Availability and implementation: ChIPseeker is released under Artistic-2.0 License. The source code and documents are freely available through Bioconductor (http://www.bioconductor.org/packages/release/bioc/html/ChIPseeker.html).
Contact: guangchuangyu@gmail.com or tqyhe@jnu.edu.cn
Supplementary information: Supplementary data are available at Bioinformatics online.
1 Introduction
Chromatin immunoprecipitation coupled with high-throughput sequencing (ChIP-seq) has become standard technology to investigate genome wide binding sites of transcription factors (TFs). To analyze these DNA binding sites to determine their potential regulatory functions, proximal genes/transcripts and regulatory elements are considered to annotate these loci. Several applications were developed for annotating ChIP-seq data. ChIPpeakAnno (Zhu et al., 2010) is an R package that designed for ChIP-seq and ChIP-chip data annotation. Because ChIPpeakAnno does not consider strand information, it misclassifies peaks with wrong orientation (see Supplemental File). Other tools including PAVIS (Huang et al., 2013) and PeakAnalyzer (Salmon-Divon et al., 2010), they all have similar functions of annotating peaks by nearest genes and proximal genomic features. Existing tools are all designed for single dataset. ChIP-seq is rapidly becoming a common technique and there are a large number of datasets available in the public domain. Results from individual experiments provide a limited understanding of chromatin interactions, as there is many factors cooperate to regulate transcription. Existing software lack of functionalities for comparing profiles of ChIP-seq datasets in different levels, including profiles of peaks binding to TSS regions, annotation and enriched functional profiles.

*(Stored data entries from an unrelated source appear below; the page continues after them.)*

-- pv_equiv track=rewrite | github.com/KamalTD/Important_Scripts | get_file_padding.py | get_padding
-- ===== SOURCE A (Python) =====
-- def get_padding(file = ""):
--
--
--     file = file.split(".")[0]
--
--     file_name = file
--
--     list = []
--
--     for char in file:
--
--         list.append(char)
--
--     list.reverse()
--
--     digit_count = 0
--
--
--
--     for num in list:
--
--         try:
--
--             int(num)
--
--             digit_count += 1
--
--
--         except:
--
--             break
--
--     return digit_count,file_name
-- ===== SOURCE B (Python) =====
-- import re
--
-- def get_padding(file=""):
--     stem = file.split(".")[0]
--     return len(re.search(r"\d*\Z", stem).group()), stem
-- ===== Notes on version B (the rewrite author's own statement) =====
-- stated objective: idiomatic
-- what changed: Replaces building a char list, reversing it and scanning with try/except int() by a single regex match of the trailing digit run on the stem.
import Mathlib
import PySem

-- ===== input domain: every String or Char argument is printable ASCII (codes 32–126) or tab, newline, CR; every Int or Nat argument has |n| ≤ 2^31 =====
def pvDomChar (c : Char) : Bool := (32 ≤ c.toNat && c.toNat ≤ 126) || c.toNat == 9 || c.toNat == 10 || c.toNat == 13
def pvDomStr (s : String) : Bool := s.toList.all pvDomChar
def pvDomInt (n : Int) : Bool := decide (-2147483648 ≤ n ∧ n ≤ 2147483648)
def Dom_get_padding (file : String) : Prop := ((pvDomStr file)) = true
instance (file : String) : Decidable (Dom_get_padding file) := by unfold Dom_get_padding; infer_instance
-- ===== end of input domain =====

-- B replaces A's reversed-char-list loop with try/except int() by a regex match of the
-- trailing digit run on the stem (idiomatic; same asymptotic cost).


-- ===== PORT A =====
-- the 'for num in list: try: int(num); digit_count += 1 except: break' loop:
-- counts leading chars of the (already reversed) list on which int(char) succeeds, stops at the first failure
def pvCountA : List Char → Int
  | [] => 0
  | c :: rest =>
    match PySem.Int.ofStr? (String.ofList [c]) with
    | some _ => 1 + pvCountA rest
    | none => 0

def get_padding (file : String) : Int × String :=
  let stem := ((PySem.Str.split? file ".").getD []).headD ""   -- file = file.split(".")[0]
  let file_name := stem
  let l := stem.toList                                          -- list built char by char
  let rl := l.reverse                                           -- list.reverse()
  (pvCountA rl, file_name)

-- ===== PORT B =====
-- hand port of re.search(r"\d*\Z", stem).group(): the trailing run of decimal digits of stem,
-- i.e. the longest digit prefix of the reversed char list; exact on the ASCII domain, where
-- \d coincides with PySem.Chars.isdigit ('0'..'9')
def get_padding_alt (file : String) : Int × String :=
  let stem := ((PySem.Str.split? file ".").getD []).headD ""
  ((((stem.toList.reverse.takeWhile PySem.Chars.isdigit).length : Int)), stem)

-- ===== PRECONDITION & SPEC =====
def Spec_get_padding (file : String) (out : Int × String) : Prop := out = get_padding_alt file
instance (file : String) (out : Int × String) : Decidable (Spec_get_padding file out) := by unfold Spec_get_padding; infer_instance

-- ===== CLAIM (what is proved, stated in full; the proofs are below) =====
def Claim_equal_get_padding : Prop := ∀ (file : String), Dom_get_padding file → Spec_get_padding file (get_padding file)

-- ===== LEMMAS AND PROOFS =====

-- on a single domain character, int(c) succeeds exactly when c is an ASCII decimal digit
theorem pvOfChars_isdigit (c : Char) (hd : c.toNat ≤ 126) :
    (PySem.Int.ofChars? [c]).isSome = PySem.Chars.isdigit c := by
  have key : ∀ n : Fin 127, (PySem.Int.ofChars? [Char.ofNat n.val]).isSome
      = PySem.Chars.isdigit (Char.ofNat n.val) := by decide
  have h2 := key ⟨c.toNat, by omega⟩
  have h3 : Char.ofNat c.toNat = c := Char.ofNat_toNat c
  simpa [h3] using h2

-- A's break-at-first-failure count equals the takeWhile-isdigit length, on domain characters
theorem pvCountA_eq (l : List Char) (hd : ∀ c ∈ l, pvDomChar c = true) :
    pvCountA l = ((l.takeWhile PySem.Chars.isdigit).length : Int) := by
  induction l with
  | nil => simp [pvCountA]
  | cons c rest ih =>
    have hc : c.toNat ≤ 126 := by
      have := hd c (by simp)
      simp [pvDomChar] at this
      omega
    have hdig := pvOfChars_isdigit c hc
    have hrest : ∀ x ∈ rest, pvDomChar x = true := fun x hx => hd x (by simp [hx])
    by_cases h : PySem.Chars.isdigit c = true
    · obtain ⟨v, hv⟩ : ∃ v, PySem.Int.ofChars? [c] = some v := by
        rw [h] at hdig
        exact Option.isSome_iff_exists.mp hdig
      simp [pvCountA, PySem.Int.ofStr?, hv, List.takeWhile, h, ih hrest]
      omega
    · have hn : PySem.Int.ofChars? [c] = none := by
        rw [eq_false_of_ne_true h] at hdig
        exact Option.not_isSome_iff_eq_none.mp (by simp [hdig])
      simp [pvCountA, PySem.Int.ofStr?, hn, List.takeWhile, eq_false_of_ne_true h]

-- every character of any piece of splitOn.go comes from the input, the current chunk or the accumulator
theorem pvGoChars (sep : List Char) (fuel : Nat) :
    ∀ (l cur : List Char) (acc : List (List Char)),
      ∀ p ∈ PySem.Chars.splitOn.go sep fuel l cur acc, ∀ c ∈ p,
        c ∈ l ∨ c ∈ cur ∨ ∃ q ∈ acc, c ∈ q := by
  induction fuel with
  | zero =>
    intro l cur acc p hp c hc
    simp [PySem.Chars.splitOn.go] at hp
    rcases hp with h | h
    · exact Or.inr (Or.inr ⟨p, h, hc⟩)
    · subst h; simp at hc
      rcases hc with h | h
      · exact Or.inr (Or.inl h)
      · exact Or.inl h
  | succ fuel ih =>
    intro l cur acc p hp c hc
    match l with
    | [] =>
      simp [PySem.Chars.splitOn.go] at hp
      rcases hp with h | h
      · exact Or.inr (Or.inr ⟨p, h, hc⟩)
      · subst h; simp at hc; exact Or.inr (Or.inl hc)
    | x :: rest =>
      rw [PySem.Chars.splitOn.go] at hp
      by_cases hpre : sep.isPrefixOf (x :: rest) = true
      · simp only [hpre, if_true] at hp
        rcases ih _ _ _ p hp c hc with h | h | h
        · exact Or.inl (List.drop_subset _ _ h)
        · simp at h
        · rcases h with ⟨q, hq, hcq⟩
          simp at hq
          rcases hq with h | h
          · subst h; simp at hcq; exact Or.inr (Or.inl hcq)
          · exact Or.inr (Or.inr ⟨q, h, hcq⟩)
      · simp only [hpre] at hp
        rcases ih _ _ _ p hp c hc with h | h | h
        · exact Or.inl (by simp [h])
        · simp at h
          rcases h with h | h
          · subst h; exact Or.inl (by simp)
          · exact Or.inr (Or.inl h)
        · exact Or.inr (Or.inr h)

theorem pvSplitOnChars (s sep : List Char) (p : List Char) (hp : p ∈ PySem.Chars.splitOn s sep)
    (c : Char) (hc : c ∈ p) : c ∈ s := by
  have := pvGoChars sep (s.length + 1) s [] [] p hp c hc
  rcases this with h | h | h
  · exact h
  · simp at h
  · simp at h

-- the stem computed by both ports has all its characters drawn from file
theorem pvStemDom (file : String) (hdom : pvDomStr file = true) :
    ∀ c ∈ (((PySem.Str.split? file ".").getD []).headD "").toList, pvDomChar c = true := by
  intro c hc
  simp [PySem.Str.split?, PySem.Chars.split?] at hc
  rcases hps : PySem.Chars.splitOn file.toList ['.'] with _ | ⟨p, ps⟩
  · simp [hps] at hc
  · simp [hps] at hc
    have hmem : c ∈ file.toList := pvSplitOnChars _ _ p (by rw [hps]; exact List.mem_cons_self) c hc
    simp [pvDomStr, List.all_eq_true] at hdom
    exact hdom c hmem

-- ===== VERDICT (by name: the statement is the Claim_ definition above) =====
theorem get_padding_spec : Claim_equal_get_padding := by
  intro file hdom
  unfold Spec_get_padding get_padding get_padding_alt
  have hstem := pvStemDom file hdom
  have hrev : ∀ c ∈ (((PySem.Str.split? file ".").getD []).headD "").toList.reverse,
      pvDomChar c = true := by
    intro c hc; exact hstem c (List.mem_reverse.mp hc)
  simp only [Prod.mk.injEq]
  exact ⟨pvCountA_eq _ hrev, trivial⟩
def gst (coll : PySem.Dict String (List String)) (pr : String × String) : PySem.Dict String (List String) :=
  coll.insert pr.1 ((coll.getD pr.1 []) ++ [pr.2])

def pairsOf (kb : List String) : List (String × String) :=
  kb.flatMap (fun s => (pvClauses s).map (fun c => (pvPred c, s)))

def flatPairs (items : List (String × List String)) : List (String × String) :=
  items.flatMap (fun pr => pr.2.map (fun s => (pr.1, s)))

def dApp (cur : List String) (ss : List String) : List String :=
  ss.foldl (fun c s => if s ∈ c then c else c ++ [s]) cur

theorem foldA_eq_pst (kb : List String) :
    ∀ d : PySem.Dict String (List String),
      kb.foldl (fun d sentence => (pvClauses sentence).foldl (pvAStep sentence) d) d
        = (pairsOf kb).foldl pst d := by
  induction kb with
  | nil => intro d; rfl
  | cons a t ih =>
    intro d
    simp only [List.foldl_cons, pairsOf, List.flatMap_cons, List.foldl_append]
    have h1 : (pvClauses a).foldl (pvAStep a) d
        = ((pvClauses a).map (fun c => (pvPred c, a))).foldl pst d := by
      rw [List.foldl_map]
      have : (fun (d : PySem.Dict String (List String)) c => pst d (pvPred c, a)) = pvAStep a := by
        funext d c; simp [pvAStep, pst]
      rw [this]
    rw [h1]
    exact ih _

theorem makingkb_eq_pst (kb : List String) (dc : List (String × List String)) :
    makingkb kb dc = ((pairsOf kb).foldl pst (PySem.Dict.mk dc)).items := by
  unfold makingkb
  rw [foldA_eq_pst]

theorem foldG_eq_gst (kb : List String) :
    ∀ coll : PySem.Dict String (List String),
      kb.foldl (fun coll sentence => (pvClauses sentence).foldl (pvGStep sentence) coll) coll
        = (pairsOf kb).foldl gst coll := by
  induction kb with
  | nil => intro coll; rfl
  | cons a t ih =>
    intro coll
    simp only [List.foldl_cons, pairsOf, List.flatMap_cons, List.foldl_append]
    have h1 : (pvClauses a).foldl (pvGStep a) coll
        = ((pvClauses a).map (fun c => (pvPred c, a))).foldl gst coll := by
      rw [List.foldl_map]
      have : (fun (d : PySem.Dict String (List String)) c => gst d (pvPred c, a)) = pvGStep a := by
        funext d c; simp [pvGStep, gst]
      rw [this]
    rw [h1]
    exact ih _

There are increasing evidences shown that combinations of TFs are important for regulating gene expression (Perez-Pinera et al., 2013; Zhu et al., 2008). However, systematically identification of TF interactions by ChIP-seq is still not available. Even if a specific TF binding is essential for a particular regulation was known, we do not have prior knowledge of all its co-factors. There are no systematic strategies available to identified un-known co-factors by ChIP-seq. To fill this gap, we present an R/Bioconductor package, ChIPseeker, for ChIP peak annotation, comparison and visualization. It incorporates statistical testing of co-occurrence of difference ChIP-seq datasets and can be used to identify co-factors by exploring publicly available ChIP-seq datasets.
2 Functions
ChIPseeker implements annotatePeak function for annotating peaks with nearest gene and genomic region where the peak is located. Almost all annotation software calculates the distance of a peak to the nearest TSS and annotates the peak to that gene. This can be misleading as binding sites might be located between two start sites of different genes or hit different genes, which have the same TSS location in the genome. The anntatePeak function provides parameters to annotate genes with a max distance cutoff and all genes within this distance will be reported for each peak. For annotating genomic region, annotatePeak function reports detail information when genomic region is Exon or Intron. For instance, ‘Exon (uc002sbe.3/9736, exon 69 of 80)’, means that the peak is overlaps with the 69th exon of the 80 exons that transcript uc002sbe.3 possess and the corresponding Entrez gene ID is 9736. ChIPseeker provides plotAnnoBar, plotAnnoPie, vennpie and plotDistToTSS functions to visualize ChIP peak annotation. plotAnnoBar and plotDistToTSS functions support comparing among different ChIP-seq data. ChIPseeker supports annotating ChIP-seq data of a wide variety of species if they have transcript annotation TxDb object available. Users can generate a TxDb object from UCSC Genome Browser, BioMart database or GFF/GTF3 file by makeTranscriptDbFromUCSC, makeTranscriptDbFromBiomart and makeTranscriptDbFromGFF functions respectively. These functions are available via the GenomicFeatures package (Lawrence et al., 2013).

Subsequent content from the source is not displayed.